-- the two programs agree everywhere
set_option maxHeartbeats 1600000 in
theorem sol_eq (user_id banned_id : List String) :
    solution user_id banned_id = solution_alt user_id banned_id := by
  simp only [solution, solution_alt]
  -- A's candidate lists are the check-filters
  have hAmap : banned_id.map (fun b_id =>
      (banned_id.foldl (fun d b_id =>
        if d.getD b_id [] ≠ [] then d
        else user_id.foldl (fun d' u => if check u b_id then d'.modify b_id [] (fun l => l ++ [u]) else d') d)
        (banned_id.foldl (fun d id => d.insert id []) PySem.Dict.empty)).getD b_id [])
      = banned_id.map (fun b => user_id.filter (fun u => check u b)) := by
    apply List.map_congr_left
    intro b hb
    have h0 : ∀ k : String,
        (PySem.Dict.empty : PySem.Dict String (List String)).getD k [] = [] := by
      intro k; simp [pysem]
    exact (fold2 user_id banned_id
        (banned_id.foldl (fun d id => d.insert id []) PySem.Dict.empty)
        (fun k => Or.inl (tmp0_getD banned_id PySem.Dict.empty h0 k))).2 b (Or.inl hb)
  -- B's cached candidate lists are the check-filters too
  have hBstep : (fun (d : PySem.Dict String (List String)) b =>
      if d.contains b then d
      else if PySem.Str.isIn "*" b then
        d.insert b (((user_id.foldl (fun d u => d.modify (PySem.Str.len u) [] (fun l => l ++ [u])) PySem.Dict.empty).getD (PySem.Str.len b) []).filter (fun u => matchChars u b))
      else d.insert b ((user_id.foldl (fun d u => d.modify u [] (fun l => l ++ [u])) PySem.Dict.empty).getD b []))
      = (fun (d : PySem.Dict String (List String)) b =>
        if d.contains b then d else d.insert b (user_id.filter (fun u => check u b))) := by
    funext d b
    by_cases hc : d.contains b = true
    · rw [if_pos hc, if_pos hc]
    · rw [if_neg hc, if_neg hc]
      by_cases hstar : PySem.Str.isIn "*" b = true
      · rw [if_pos hstar]
        congr 1
        rw [group_getD (key := PySem.Str.len) user_id (PySem.Str.len b) PySem.Dict.empty]
        rw [show (PySem.Dict.empty : PySem.Dict Int (List String)).getD (PySem.Str.len b) [] = [] from by simp [pysem]]
        rw [List.nil_append, List.filter_filter]
        exact List.filter_congr (fun u _ => matchChars_and_len u b)
      · rw [if_neg hstar]
        congr 1
        rw [group_getD (key := fun u => u) user_id b PySem.Dict.empty]
        rw [show (PySem.Dict.empty : PySem.Dict String (List String)).getD b [] = [] from by simp [pysem]]
        rw [List.nil_append]
        have hs : '*' ∉ b.toList := by
          intro hmem
          have : PySem.Chars.isIn "*".toList b.toList = true := by
            rw [PySem.Chars.isIn_iff_infix]
            exact (List.singleton_infix_iff '*' b.toList).mpr hmem
          have h2 : PySem.Str.isIn "*" b = true := by
            rw [PySem.Str.isIn_eq]; exact this
          exact hstar h2
        exact List.filter_congr (fun u _ => check_of_no_star b hs u)
  rw [hBstep]
  have hcandB : ∀ b ∈ banned_id,
      (banned_id.foldl (fun (d : PySem.Dict String (List String)) b =>
        if d.contains b then d else d.insert b (user_id.filter (fun u => check u b))) PySem.Dict.empty).getD b []
      = user_id.filter (fun u => check u b) := by
    intro b hb
    have h0 : ∀ k : String, (PySem.Dict.empty : PySem.Dict String (List String)).contains k = true →
        (PySem.Dict.empty : PySem.Dict String (List String)).getD k [] = user_id.filter (fun u => check u k) := by
      intro k hk
      simp [pysem] at hk
    have hf := foldCand (fun b => user_id.filter (fun u => check u b)) banned_id PySem.Dict.empty h0
    exact hf.1 b (hf.2 b hb)
  -- rewrite A's side to the canonical set of duplicate-free product tuples
  rw [hAmap, foldA]
  rw [show (PySem.Set.empty : PySem.Set (List String)) = ([] : List (List String)) from rfl]
  rw [← PySem.Set.ofList_eq_foldl]
  -- the emptiness guard
  rw [PySem.List.any_congr_mem (g := fun b => (user_id.filter (fun u => check u b)).isEmpty)
    (fun b hb => congrArg List.isEmpty (hcandB b hb))]
  by_cases hany : banned_id.any (fun b => (user_id.filter (fun u => check u b)).isEmpty) = true
  · rw [if_pos hany]
    obtain ⟨b, hb, hemp⟩ := List.any_eq_true.1 hany
    have hmem : ([] : List String) ∈ banned_id.map (fun b => user_id.filter (fun u => check u b)) :=
      List.mem_map.2 ⟨b, hb, (List.isEmpty_iff.1 hemp).symm ▸ rfl⟩
    rw [pyProduct_of_mem_nil _ hmem]
    simp
  · rw [if_neg hany]
    have hcong : ∀ (acc : PySem.Set (List String)) (b : String), b ∈ banned_id →
        List.foldl (fun nxt used =>
          List.foldl (fun nxt2 u => if u ∈ used then nxt2 else PySem.Set.add nxt2 (canonFS (used ++ [u]))) nxt
            ((List.foldl (fun (d : PySem.Dict String (List String)) b =>
                if d.contains b then d else d.insert b (List.filter (fun u => check u b) user_id))
              PySem.Dict.empty banned_id).getD b []))
          ([] : PySem.Set (List String)) acc
      = List.foldl (fun nxt used =>
          List.foldl (fun nxt2 u => if u ∈ used then nxt2 else PySem.Set.add nxt2 (canonFS (used ++ [u]))) nxt
            (List.filter (fun u => check u b) user_id))
          ([] : PySem.Set (List String)) acc := by
      intro acc b hb
      rw [hcandB b hb]
    have hfold : List.foldl (fun (part : PySem.Set (List String)) b =>
        List.foldl (fun nxt used =>
          List.foldl (fun nxt2 u => if u ∈ used then nxt2 else PySem.Set.add nxt2 (canonFS (used ++ [u]))) nxt
            ((List.foldl (fun (d : PySem.Dict String (List String)) b =>
                if d.contains b then d else d.insert b (List.filter (fun u => check u b) user_id))
              PySem.Dict.empty banned_id).getD b []))
          ([] : PySem.Set (List String)) part) [([] : List String)] banned_id
      = List.foldl (fun (part : PySem.Set (List String)) (c : List String) =>
        List.foldl (fun nxt used =>
          List.foldl (fun nxt2 u => if u ∈ used then nxt2 else PySem.Set.add nxt2 (canonFS (used ++ [u]))) nxt c)
          ([] : PySem.Set (List String)) part) [([] : List String)]
        (banned_id.map (fun b => List.filter (fun u => check u b) user_id)) :=
      (PySem.List.foldl_congr_mem banned_id _ _ [([] : List String)] hcong).trans
        ((List.foldl_map (f := fun b => List.filter (fun u => check u b) user_id)
          (g := fun (part : PySem.Set (List String)) (c : List String) =>
            List.foldl (fun nxt used =>
              List.foldl (fun nxt2 u => if u ∈ used then nxt2 else PySem.Set.add nxt2 (canonFS (used ++ [u]))) nxt c)
              ([] : PySem.Set (List String)) part)
          (l := banned_id) (init := [([] : List String)])).symm)
    rw [hfold]
    have hb := bfs_fold (banned_id.map (fun b => List.filter (fun u => check u b) user_id))
    have hperm : (PySem.Set.ofList
        ((((pyProduct (banned_id.map (fun b => List.filter (fun u => check u b) user_id))).filter
          (fun t => decide t.Nodup)).map canonFS))).Perm
        ((banned_id.map (fun b => List.filter (fun u => check u b) user_id)).foldl (fun part c =>
          part.foldl (fun nxt used =>
            c.foldl (fun nxt2 u =>
              if u ∈ used then nxt2 else PySem.Set.add nxt2 (canonFS (used ++ [u]))) nxt)
            ([] : PySem.Set (List String))) [([] : List String)]) := by
      refine (List.perm_ext_iff_of_nodup (PySem.Set.nodup_ofList _) hb.2).2 fun x => ?_
      rw [PySem.Set.mem_ofList, hb.1 x]
      simp only [List.mem_map, List.mem_filter, decide_eq_true_eq]
      constructor
      · rintro ⟨t, ⟨htp, htn⟩, rfl⟩
        exact ⟨t, htp, htn, rfl⟩
      · rintro ⟨t, htp, htn, rfl⟩
        exact ⟨t, ⟨htp, htn⟩, rfl⟩
    exact_mod_cast hperm.length_eq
§
* [Instructions to follow]
The answer must be a verbatim transcription of the entries above, from the first line through the line that contains "(fun k => Or.inl", and nothing more.

* [Output of the exercise]
-- the two programs agree everywhere
set_option maxHeartbeats 1600000 in
theorem sol_eq (user_id banned_id : List String) :
    solution user_id banned_id = solution_alt user_id banned_id := by
  simp only [solution, solution_alt]
  -- A's candidate lists are the check-filters
  have hAmap : banned_id.map (fun b_id =>
      (banned_id.foldl (fun d b_id =>
        if d.getD b_id [] ≠ [] then d
        else user_id.foldl (fun d' u => if check u b_id then d'.modify b_id [] (fun l => l ++ [u]) else d') d)
        (banned_id.foldl (fun d id => d.insert id []) PySem.Dict.empty)).getD b_id [])
      = banned_id.map (fun b => user_id.filter (fun u => check u b)) := by
    apply List.map_congr_left
    intro b hb
    have h0 : ∀ k : String,
        (PySem.Dict.empty : PySem.Dict String (List String)).getD k [] = [] := by
      intro k; simp [pysem]
    exact (fold2 user_id banned_id
        (banned_id.foldl (fun d id => d.insert id []) PySem.Dict.empty)
        (fun k => Or.inl (tmp0_getD banned_id PySem.Dict.empty h0 k))).2 b (Or.inl hb)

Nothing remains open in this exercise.